*DESCRIPTION OF THE TASK*:
Below is a listing. Copy each line of it that holds the word "only".
------------------------------------
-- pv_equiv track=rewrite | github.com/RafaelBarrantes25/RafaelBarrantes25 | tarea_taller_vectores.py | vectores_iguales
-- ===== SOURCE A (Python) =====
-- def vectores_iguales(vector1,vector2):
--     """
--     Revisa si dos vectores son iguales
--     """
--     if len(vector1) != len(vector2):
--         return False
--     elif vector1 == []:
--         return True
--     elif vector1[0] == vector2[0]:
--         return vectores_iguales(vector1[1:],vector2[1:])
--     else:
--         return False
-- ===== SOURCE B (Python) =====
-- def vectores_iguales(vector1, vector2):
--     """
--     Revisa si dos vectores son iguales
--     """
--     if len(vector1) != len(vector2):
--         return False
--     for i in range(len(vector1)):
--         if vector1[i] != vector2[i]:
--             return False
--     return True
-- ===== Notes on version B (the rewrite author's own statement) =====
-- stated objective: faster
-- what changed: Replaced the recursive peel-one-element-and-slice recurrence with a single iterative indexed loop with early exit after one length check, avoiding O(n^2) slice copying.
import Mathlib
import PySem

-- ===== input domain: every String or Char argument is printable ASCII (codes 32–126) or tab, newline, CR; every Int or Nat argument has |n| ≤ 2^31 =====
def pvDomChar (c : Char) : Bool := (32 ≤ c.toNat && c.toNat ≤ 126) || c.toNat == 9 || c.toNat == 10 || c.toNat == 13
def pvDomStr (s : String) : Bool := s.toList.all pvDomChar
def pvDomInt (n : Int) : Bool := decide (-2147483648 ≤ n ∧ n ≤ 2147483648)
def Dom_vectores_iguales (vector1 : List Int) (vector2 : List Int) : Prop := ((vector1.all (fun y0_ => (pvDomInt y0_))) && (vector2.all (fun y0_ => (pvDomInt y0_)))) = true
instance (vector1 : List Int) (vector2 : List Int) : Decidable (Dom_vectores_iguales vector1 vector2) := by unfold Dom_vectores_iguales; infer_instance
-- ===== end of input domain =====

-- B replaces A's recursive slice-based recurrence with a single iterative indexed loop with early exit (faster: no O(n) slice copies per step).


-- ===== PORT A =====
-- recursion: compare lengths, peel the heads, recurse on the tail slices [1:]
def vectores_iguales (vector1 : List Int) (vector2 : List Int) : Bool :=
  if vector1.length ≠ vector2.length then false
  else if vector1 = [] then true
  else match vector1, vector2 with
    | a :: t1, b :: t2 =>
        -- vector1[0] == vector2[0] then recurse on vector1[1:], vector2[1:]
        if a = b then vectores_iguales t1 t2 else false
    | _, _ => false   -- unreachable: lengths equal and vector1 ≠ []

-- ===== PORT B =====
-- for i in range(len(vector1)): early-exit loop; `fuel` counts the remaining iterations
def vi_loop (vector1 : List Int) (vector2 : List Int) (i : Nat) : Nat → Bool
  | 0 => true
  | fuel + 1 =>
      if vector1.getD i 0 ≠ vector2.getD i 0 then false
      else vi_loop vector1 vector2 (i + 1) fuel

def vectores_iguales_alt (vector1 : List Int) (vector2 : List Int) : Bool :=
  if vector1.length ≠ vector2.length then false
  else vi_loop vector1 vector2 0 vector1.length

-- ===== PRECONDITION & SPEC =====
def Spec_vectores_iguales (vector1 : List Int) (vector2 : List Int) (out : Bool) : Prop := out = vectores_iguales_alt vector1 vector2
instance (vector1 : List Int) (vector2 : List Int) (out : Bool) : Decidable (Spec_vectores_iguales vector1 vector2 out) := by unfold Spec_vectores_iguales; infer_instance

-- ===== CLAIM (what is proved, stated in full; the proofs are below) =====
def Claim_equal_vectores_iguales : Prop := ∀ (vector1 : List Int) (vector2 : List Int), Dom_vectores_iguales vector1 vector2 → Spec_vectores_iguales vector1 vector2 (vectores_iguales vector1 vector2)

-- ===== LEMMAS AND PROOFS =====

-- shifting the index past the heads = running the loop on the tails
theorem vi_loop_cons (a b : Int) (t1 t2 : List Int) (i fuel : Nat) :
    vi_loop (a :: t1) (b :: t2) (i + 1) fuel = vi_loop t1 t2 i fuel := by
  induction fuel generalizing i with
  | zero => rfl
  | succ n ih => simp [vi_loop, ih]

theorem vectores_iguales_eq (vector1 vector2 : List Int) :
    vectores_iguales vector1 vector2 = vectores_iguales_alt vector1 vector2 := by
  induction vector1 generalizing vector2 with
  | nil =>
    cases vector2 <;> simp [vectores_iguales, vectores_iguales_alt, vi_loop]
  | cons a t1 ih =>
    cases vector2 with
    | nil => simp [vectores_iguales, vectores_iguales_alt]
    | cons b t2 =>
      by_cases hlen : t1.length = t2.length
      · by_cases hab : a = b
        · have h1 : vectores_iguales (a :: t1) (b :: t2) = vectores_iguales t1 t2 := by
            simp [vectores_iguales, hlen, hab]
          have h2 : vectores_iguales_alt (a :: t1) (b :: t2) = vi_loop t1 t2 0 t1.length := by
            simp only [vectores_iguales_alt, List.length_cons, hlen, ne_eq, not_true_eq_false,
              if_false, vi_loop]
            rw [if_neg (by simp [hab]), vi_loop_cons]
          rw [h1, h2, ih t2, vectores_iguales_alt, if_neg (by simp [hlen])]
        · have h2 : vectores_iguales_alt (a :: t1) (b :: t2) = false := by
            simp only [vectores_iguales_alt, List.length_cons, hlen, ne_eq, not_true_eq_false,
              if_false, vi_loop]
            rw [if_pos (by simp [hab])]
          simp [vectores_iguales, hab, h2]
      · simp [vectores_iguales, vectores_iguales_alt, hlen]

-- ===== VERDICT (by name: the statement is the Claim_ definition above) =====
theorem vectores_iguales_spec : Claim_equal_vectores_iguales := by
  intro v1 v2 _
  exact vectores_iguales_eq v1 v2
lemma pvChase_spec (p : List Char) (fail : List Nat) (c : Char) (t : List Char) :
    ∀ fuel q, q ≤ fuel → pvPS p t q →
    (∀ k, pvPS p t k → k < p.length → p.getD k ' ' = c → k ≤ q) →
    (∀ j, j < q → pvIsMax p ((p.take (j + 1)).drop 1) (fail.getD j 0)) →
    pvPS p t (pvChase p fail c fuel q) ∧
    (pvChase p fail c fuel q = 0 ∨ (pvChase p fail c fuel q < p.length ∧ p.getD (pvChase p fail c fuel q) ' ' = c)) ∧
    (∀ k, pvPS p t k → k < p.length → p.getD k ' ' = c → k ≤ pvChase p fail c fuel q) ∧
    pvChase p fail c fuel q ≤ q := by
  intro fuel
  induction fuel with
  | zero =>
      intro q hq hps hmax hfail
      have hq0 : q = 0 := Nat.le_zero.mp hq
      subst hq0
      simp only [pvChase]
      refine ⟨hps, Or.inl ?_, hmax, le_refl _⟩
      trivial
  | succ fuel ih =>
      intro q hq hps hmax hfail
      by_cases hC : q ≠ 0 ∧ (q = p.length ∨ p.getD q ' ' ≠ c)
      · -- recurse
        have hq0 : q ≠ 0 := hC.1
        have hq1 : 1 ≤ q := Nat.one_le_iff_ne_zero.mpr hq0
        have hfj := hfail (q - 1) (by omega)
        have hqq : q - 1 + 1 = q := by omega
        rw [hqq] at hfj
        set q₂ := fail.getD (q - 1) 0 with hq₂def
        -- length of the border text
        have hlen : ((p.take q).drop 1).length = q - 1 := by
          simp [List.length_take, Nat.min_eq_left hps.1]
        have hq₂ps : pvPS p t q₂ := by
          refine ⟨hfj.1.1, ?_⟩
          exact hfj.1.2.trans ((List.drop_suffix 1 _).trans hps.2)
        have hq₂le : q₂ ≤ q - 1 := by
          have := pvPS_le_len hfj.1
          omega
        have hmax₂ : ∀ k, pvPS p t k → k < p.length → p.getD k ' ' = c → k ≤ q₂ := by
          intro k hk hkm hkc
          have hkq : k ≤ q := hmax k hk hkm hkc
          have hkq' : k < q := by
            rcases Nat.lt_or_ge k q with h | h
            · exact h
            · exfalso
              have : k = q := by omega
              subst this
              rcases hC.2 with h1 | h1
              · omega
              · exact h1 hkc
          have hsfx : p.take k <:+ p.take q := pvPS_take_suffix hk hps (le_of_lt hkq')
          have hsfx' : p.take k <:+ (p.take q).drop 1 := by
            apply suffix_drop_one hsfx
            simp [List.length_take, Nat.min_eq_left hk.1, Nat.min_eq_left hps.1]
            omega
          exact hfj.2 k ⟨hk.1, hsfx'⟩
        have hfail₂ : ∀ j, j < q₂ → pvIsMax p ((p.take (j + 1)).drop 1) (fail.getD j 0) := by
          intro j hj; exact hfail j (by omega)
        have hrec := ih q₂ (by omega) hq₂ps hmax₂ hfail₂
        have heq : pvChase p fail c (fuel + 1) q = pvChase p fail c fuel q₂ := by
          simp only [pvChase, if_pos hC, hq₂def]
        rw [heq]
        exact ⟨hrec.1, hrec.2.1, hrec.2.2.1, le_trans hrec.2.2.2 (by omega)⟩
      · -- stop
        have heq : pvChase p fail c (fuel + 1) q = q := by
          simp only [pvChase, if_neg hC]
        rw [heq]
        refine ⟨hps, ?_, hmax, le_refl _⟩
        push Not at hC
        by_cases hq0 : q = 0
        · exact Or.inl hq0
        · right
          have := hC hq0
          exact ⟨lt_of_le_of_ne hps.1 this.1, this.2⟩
------------------------------------
*RESULT FOR THIS TASK*:
            simp only [vectores_iguales_alt, List.length_cons, hlen, ne_eq, not_true_eq_false,
            simp only [vectores_iguales_alt, List.length_cons, hlen, ne_eq, not_true_eq_false,
      simp only [pvChase]
          simp only [pvChase, if_pos hC, hq₂def]
          simp only [pvChase, if_neg hC]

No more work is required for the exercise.